- Directions for this task -
Every line in the entries that holds the word "hlen" counts toward the answer, which should be a single number.

- Input -
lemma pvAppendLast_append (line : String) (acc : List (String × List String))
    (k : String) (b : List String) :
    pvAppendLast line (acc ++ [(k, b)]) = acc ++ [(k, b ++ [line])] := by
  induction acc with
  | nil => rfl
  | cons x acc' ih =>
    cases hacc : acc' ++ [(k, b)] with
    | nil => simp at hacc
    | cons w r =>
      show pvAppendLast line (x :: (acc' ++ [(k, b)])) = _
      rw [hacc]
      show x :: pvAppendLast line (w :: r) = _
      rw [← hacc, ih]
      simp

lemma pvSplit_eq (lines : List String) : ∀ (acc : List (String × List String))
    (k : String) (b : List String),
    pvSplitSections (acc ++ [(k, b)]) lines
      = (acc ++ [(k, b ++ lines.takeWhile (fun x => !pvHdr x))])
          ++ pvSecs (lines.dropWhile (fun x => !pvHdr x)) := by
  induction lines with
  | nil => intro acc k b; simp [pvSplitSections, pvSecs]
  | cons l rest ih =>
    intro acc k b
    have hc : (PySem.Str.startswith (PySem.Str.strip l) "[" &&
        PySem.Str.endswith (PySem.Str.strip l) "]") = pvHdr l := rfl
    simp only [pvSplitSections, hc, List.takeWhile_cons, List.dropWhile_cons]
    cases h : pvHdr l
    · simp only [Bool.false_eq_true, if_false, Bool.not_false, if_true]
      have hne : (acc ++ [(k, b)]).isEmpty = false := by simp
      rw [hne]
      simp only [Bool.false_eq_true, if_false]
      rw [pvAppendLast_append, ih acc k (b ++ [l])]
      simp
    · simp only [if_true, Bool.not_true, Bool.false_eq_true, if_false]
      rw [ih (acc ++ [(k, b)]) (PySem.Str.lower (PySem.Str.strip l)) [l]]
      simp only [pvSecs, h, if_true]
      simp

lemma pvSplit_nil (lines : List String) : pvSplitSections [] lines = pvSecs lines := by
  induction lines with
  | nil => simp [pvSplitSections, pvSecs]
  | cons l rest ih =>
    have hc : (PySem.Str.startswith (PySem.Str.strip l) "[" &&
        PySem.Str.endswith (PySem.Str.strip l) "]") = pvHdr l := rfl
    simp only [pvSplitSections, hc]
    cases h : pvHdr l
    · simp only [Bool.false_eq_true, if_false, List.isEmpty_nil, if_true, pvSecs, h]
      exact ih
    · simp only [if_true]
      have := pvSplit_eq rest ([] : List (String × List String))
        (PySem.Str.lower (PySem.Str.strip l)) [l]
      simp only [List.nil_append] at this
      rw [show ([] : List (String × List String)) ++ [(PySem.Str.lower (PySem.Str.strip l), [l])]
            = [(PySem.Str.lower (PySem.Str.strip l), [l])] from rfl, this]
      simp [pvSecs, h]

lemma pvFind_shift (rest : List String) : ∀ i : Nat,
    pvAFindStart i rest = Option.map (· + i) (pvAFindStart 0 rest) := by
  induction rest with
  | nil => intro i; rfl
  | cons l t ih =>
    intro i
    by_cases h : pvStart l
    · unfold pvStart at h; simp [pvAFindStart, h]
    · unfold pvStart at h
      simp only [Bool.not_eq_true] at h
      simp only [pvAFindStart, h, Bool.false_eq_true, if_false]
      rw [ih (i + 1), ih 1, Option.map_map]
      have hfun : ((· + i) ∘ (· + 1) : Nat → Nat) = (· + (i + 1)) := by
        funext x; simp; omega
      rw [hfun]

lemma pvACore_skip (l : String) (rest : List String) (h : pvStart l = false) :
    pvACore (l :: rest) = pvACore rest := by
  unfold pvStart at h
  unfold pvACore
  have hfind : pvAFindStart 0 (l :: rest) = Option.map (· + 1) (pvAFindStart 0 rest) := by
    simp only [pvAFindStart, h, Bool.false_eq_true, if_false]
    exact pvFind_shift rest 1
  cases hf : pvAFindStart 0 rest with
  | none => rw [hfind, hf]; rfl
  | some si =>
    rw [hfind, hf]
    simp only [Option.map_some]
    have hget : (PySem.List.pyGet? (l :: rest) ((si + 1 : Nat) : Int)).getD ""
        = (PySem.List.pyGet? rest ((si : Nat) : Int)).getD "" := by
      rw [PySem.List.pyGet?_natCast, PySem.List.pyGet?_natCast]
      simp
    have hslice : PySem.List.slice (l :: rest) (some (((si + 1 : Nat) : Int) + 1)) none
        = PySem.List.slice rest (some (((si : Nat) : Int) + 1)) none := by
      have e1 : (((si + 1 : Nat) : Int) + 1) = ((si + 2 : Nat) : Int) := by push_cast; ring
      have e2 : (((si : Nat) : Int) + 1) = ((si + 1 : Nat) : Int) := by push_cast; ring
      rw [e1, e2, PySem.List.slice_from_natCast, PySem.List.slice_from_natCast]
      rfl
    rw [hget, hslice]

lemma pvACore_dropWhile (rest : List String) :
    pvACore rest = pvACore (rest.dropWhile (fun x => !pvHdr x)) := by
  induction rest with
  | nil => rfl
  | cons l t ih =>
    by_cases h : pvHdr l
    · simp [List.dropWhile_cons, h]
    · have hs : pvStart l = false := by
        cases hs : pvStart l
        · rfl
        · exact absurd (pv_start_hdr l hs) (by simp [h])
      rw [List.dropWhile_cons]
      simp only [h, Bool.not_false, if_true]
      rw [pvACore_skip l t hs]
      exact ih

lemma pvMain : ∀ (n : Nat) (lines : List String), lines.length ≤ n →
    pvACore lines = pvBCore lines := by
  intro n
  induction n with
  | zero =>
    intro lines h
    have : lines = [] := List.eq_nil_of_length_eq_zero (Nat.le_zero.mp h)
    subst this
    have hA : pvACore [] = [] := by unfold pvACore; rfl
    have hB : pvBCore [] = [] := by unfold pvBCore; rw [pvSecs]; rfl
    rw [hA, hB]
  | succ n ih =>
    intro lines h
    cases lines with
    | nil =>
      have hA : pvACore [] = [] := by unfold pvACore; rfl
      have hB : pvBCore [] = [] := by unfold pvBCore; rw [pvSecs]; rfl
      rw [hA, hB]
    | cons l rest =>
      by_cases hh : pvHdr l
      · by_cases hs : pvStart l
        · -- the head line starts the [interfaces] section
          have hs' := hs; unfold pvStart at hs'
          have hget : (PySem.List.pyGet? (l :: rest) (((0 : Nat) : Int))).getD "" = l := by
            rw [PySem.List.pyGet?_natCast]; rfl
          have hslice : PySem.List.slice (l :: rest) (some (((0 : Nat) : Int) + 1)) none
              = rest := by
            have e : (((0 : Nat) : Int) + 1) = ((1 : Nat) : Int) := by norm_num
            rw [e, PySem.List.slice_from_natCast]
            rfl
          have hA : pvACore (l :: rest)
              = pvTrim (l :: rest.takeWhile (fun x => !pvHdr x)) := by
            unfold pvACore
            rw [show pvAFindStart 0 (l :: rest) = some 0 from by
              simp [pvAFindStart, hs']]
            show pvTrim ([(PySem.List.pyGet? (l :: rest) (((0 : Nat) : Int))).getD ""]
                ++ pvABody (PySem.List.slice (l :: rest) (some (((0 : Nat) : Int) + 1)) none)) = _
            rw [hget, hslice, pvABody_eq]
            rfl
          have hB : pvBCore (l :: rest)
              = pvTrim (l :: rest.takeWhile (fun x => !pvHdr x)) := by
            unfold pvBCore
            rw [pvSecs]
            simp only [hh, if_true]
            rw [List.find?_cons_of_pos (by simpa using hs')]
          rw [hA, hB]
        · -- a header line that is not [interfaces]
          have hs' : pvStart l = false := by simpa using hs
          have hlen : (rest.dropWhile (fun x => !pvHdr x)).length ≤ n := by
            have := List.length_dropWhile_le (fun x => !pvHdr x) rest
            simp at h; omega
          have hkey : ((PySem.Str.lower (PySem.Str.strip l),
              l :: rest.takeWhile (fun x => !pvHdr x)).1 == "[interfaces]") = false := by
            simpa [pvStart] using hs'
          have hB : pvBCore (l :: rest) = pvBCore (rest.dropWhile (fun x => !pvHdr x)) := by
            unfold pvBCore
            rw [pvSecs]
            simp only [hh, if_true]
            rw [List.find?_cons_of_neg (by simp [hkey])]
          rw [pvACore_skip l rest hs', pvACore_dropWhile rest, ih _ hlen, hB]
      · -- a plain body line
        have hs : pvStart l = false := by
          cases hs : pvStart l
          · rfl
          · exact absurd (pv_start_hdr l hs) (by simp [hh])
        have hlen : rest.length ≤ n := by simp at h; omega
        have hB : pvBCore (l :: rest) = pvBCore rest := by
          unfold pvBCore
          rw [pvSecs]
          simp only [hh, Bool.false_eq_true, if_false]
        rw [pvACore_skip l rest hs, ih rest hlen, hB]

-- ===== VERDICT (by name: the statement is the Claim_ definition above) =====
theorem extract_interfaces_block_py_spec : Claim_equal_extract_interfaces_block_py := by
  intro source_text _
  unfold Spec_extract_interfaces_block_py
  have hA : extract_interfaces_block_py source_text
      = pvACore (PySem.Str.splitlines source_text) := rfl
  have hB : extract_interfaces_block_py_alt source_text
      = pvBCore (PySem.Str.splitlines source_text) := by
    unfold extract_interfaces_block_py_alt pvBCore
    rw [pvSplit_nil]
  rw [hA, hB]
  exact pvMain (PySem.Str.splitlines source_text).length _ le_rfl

- Your response -
4